ACTIVITY — Tally the lines in the data that follows that include the word "hmodnz", and report nothing but the total.

───── DATA SUPPLIED ─────

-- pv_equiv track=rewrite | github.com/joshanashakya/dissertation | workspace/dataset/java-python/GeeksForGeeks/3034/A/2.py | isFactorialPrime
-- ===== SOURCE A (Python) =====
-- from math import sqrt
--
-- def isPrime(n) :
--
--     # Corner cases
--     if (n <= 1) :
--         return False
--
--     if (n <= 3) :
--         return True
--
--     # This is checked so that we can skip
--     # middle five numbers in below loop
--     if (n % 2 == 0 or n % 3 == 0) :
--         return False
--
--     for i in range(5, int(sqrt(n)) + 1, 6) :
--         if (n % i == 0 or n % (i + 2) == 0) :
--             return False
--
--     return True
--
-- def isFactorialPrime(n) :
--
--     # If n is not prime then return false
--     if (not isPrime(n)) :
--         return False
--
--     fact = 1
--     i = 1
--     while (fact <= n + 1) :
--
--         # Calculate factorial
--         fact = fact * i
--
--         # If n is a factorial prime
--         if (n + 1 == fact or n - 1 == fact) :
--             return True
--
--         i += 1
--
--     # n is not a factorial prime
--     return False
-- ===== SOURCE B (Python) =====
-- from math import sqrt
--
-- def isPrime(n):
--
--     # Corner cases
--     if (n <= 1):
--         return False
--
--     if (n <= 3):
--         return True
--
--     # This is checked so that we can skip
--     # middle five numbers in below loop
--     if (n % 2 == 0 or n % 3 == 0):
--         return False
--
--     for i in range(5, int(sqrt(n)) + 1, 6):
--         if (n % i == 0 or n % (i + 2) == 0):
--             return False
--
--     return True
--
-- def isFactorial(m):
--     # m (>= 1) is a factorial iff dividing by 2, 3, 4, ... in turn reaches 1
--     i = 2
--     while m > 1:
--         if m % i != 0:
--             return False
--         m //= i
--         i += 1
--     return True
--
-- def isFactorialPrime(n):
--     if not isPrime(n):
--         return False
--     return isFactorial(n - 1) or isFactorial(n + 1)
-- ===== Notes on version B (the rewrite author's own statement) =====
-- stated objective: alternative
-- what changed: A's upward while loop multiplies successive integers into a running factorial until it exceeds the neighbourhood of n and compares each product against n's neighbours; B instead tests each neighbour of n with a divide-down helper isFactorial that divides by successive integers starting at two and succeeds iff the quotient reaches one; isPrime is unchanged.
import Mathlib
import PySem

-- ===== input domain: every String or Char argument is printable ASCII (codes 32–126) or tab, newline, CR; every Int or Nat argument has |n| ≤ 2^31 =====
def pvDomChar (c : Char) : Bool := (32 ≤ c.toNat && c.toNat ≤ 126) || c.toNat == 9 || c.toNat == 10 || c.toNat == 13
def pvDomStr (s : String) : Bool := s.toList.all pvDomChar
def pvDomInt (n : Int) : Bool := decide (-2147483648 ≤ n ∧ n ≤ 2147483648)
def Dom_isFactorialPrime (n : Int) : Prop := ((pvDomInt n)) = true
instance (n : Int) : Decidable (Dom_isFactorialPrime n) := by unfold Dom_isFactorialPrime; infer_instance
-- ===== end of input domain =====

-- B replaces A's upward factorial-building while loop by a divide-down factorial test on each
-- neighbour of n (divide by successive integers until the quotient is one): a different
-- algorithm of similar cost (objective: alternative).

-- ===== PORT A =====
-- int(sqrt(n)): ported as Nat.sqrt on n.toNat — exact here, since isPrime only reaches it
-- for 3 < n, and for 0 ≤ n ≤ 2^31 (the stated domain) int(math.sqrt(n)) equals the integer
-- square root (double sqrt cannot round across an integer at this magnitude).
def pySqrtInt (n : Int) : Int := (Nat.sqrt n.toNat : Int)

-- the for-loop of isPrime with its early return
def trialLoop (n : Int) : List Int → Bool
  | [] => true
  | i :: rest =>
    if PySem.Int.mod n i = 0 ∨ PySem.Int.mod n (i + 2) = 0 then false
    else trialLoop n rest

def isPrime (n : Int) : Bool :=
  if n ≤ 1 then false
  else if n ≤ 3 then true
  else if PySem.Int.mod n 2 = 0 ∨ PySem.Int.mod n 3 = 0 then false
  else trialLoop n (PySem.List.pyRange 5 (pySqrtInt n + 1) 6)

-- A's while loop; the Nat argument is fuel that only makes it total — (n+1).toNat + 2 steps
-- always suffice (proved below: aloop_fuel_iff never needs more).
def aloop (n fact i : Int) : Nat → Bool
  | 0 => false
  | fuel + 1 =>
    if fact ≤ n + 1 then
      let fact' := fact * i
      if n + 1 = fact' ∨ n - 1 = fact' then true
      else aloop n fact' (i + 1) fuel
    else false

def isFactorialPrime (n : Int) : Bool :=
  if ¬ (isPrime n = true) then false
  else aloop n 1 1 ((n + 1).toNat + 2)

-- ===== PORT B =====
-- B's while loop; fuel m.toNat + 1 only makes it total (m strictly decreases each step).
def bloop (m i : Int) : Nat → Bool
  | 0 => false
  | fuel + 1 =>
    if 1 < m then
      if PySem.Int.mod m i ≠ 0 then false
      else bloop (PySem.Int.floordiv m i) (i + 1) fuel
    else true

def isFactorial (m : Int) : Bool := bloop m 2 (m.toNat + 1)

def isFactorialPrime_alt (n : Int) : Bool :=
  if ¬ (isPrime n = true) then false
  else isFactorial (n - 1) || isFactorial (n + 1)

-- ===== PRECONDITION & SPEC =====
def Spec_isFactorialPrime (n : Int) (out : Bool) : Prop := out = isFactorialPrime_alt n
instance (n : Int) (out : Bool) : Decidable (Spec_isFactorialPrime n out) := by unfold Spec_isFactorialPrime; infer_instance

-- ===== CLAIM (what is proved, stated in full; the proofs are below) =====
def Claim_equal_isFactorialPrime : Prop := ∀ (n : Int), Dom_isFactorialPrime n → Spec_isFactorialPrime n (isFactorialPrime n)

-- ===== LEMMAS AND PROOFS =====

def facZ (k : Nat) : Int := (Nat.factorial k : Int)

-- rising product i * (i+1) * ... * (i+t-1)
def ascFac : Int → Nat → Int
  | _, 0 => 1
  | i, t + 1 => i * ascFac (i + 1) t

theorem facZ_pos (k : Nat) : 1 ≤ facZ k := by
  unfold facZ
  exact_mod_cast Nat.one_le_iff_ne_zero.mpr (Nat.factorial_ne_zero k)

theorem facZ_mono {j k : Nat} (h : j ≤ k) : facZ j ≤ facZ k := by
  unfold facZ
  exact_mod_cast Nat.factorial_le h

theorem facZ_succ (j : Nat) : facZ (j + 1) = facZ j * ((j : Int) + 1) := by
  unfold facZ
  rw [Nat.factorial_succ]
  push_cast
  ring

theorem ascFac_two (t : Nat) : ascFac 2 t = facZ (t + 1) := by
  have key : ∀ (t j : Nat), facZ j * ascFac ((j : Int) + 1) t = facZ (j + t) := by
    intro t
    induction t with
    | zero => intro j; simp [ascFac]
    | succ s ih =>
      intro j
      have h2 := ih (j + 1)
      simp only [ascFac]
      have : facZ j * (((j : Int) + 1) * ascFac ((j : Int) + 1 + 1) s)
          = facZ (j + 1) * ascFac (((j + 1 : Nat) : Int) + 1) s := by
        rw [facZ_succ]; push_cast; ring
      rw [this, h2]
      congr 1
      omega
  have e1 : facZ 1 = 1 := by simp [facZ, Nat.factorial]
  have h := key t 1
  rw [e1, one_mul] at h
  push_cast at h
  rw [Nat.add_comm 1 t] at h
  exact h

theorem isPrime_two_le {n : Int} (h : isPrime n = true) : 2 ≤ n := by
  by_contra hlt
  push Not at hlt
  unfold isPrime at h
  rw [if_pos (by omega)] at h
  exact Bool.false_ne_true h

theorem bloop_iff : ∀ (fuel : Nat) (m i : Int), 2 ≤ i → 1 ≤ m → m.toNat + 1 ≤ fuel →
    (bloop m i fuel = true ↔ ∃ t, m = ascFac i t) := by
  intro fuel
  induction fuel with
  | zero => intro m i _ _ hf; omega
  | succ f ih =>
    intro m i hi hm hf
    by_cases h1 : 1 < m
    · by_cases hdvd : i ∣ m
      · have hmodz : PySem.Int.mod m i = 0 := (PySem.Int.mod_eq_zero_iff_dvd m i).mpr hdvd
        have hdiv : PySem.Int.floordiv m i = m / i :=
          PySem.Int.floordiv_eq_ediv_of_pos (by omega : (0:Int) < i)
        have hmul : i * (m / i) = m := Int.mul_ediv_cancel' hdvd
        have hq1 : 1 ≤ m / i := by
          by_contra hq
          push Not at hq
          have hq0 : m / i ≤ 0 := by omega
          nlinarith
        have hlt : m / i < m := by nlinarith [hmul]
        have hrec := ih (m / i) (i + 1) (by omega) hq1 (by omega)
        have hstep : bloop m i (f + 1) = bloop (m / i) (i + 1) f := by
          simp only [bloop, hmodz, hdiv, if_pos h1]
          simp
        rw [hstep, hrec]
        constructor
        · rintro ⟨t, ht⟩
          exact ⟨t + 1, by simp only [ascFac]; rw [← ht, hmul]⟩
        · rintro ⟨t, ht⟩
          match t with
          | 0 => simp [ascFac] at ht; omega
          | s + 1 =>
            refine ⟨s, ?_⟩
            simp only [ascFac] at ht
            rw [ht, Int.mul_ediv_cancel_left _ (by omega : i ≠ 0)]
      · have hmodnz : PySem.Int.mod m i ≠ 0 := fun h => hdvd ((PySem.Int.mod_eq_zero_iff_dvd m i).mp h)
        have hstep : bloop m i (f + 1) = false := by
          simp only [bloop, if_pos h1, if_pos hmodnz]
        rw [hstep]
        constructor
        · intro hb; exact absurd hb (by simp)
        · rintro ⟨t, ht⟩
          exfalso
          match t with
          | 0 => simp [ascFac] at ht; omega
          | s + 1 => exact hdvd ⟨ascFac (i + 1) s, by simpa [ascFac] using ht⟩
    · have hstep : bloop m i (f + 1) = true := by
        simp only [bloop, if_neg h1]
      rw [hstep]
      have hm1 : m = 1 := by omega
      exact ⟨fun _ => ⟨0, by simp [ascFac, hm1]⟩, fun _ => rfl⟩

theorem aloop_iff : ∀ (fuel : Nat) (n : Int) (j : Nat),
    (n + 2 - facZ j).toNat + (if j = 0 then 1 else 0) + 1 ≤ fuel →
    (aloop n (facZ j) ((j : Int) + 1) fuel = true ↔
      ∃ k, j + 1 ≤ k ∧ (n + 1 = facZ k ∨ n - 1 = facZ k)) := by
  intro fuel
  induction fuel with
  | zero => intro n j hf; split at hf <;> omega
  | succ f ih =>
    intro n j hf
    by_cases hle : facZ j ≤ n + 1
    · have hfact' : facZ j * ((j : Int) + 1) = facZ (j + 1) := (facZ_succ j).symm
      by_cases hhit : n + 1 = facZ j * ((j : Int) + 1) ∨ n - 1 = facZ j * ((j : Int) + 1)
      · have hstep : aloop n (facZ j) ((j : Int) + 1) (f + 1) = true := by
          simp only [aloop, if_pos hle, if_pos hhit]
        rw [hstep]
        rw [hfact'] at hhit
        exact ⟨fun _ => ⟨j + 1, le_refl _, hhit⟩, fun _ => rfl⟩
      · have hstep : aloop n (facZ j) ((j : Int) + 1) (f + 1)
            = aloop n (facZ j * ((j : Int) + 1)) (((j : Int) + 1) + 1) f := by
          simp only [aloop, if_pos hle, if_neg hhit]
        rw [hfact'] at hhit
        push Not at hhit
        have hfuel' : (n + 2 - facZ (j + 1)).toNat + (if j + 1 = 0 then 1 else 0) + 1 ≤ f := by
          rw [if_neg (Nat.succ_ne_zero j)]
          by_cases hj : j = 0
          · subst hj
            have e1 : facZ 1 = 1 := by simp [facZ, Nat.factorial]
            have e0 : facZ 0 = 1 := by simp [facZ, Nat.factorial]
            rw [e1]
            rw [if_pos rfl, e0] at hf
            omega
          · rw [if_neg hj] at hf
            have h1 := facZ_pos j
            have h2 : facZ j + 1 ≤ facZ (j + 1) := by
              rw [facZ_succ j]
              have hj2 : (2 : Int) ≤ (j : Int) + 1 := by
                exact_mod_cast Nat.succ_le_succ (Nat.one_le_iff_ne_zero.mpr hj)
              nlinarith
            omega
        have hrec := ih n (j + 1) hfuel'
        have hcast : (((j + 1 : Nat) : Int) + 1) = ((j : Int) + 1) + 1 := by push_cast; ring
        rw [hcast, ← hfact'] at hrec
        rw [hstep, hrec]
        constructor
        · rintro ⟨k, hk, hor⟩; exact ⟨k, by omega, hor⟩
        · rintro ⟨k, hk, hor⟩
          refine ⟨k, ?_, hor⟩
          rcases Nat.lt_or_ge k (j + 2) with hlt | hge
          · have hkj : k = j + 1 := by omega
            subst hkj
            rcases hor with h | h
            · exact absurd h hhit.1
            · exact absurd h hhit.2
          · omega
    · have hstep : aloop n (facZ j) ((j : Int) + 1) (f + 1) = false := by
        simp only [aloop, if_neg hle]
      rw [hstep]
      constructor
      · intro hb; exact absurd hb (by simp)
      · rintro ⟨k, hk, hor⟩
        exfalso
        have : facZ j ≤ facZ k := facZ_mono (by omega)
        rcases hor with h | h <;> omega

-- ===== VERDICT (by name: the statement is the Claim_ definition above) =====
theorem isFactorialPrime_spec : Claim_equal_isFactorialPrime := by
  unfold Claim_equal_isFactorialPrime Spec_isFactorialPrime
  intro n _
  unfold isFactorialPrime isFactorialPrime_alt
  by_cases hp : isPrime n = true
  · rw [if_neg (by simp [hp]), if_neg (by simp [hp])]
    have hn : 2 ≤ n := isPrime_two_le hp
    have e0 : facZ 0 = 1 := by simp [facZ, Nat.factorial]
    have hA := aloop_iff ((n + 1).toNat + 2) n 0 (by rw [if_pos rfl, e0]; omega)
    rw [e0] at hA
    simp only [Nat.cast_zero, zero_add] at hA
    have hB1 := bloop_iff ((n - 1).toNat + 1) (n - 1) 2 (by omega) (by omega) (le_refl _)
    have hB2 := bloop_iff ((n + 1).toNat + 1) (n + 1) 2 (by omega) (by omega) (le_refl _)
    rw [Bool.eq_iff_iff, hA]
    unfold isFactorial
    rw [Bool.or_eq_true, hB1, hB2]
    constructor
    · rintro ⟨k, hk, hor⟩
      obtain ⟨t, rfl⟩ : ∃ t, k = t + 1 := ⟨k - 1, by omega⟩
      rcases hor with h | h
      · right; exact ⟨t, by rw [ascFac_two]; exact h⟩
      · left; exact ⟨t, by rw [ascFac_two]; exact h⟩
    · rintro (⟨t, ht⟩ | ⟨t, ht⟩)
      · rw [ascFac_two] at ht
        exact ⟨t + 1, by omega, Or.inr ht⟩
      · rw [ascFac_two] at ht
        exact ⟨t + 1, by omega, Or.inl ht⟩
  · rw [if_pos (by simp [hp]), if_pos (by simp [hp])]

─────

SOLUTION BELOW — 2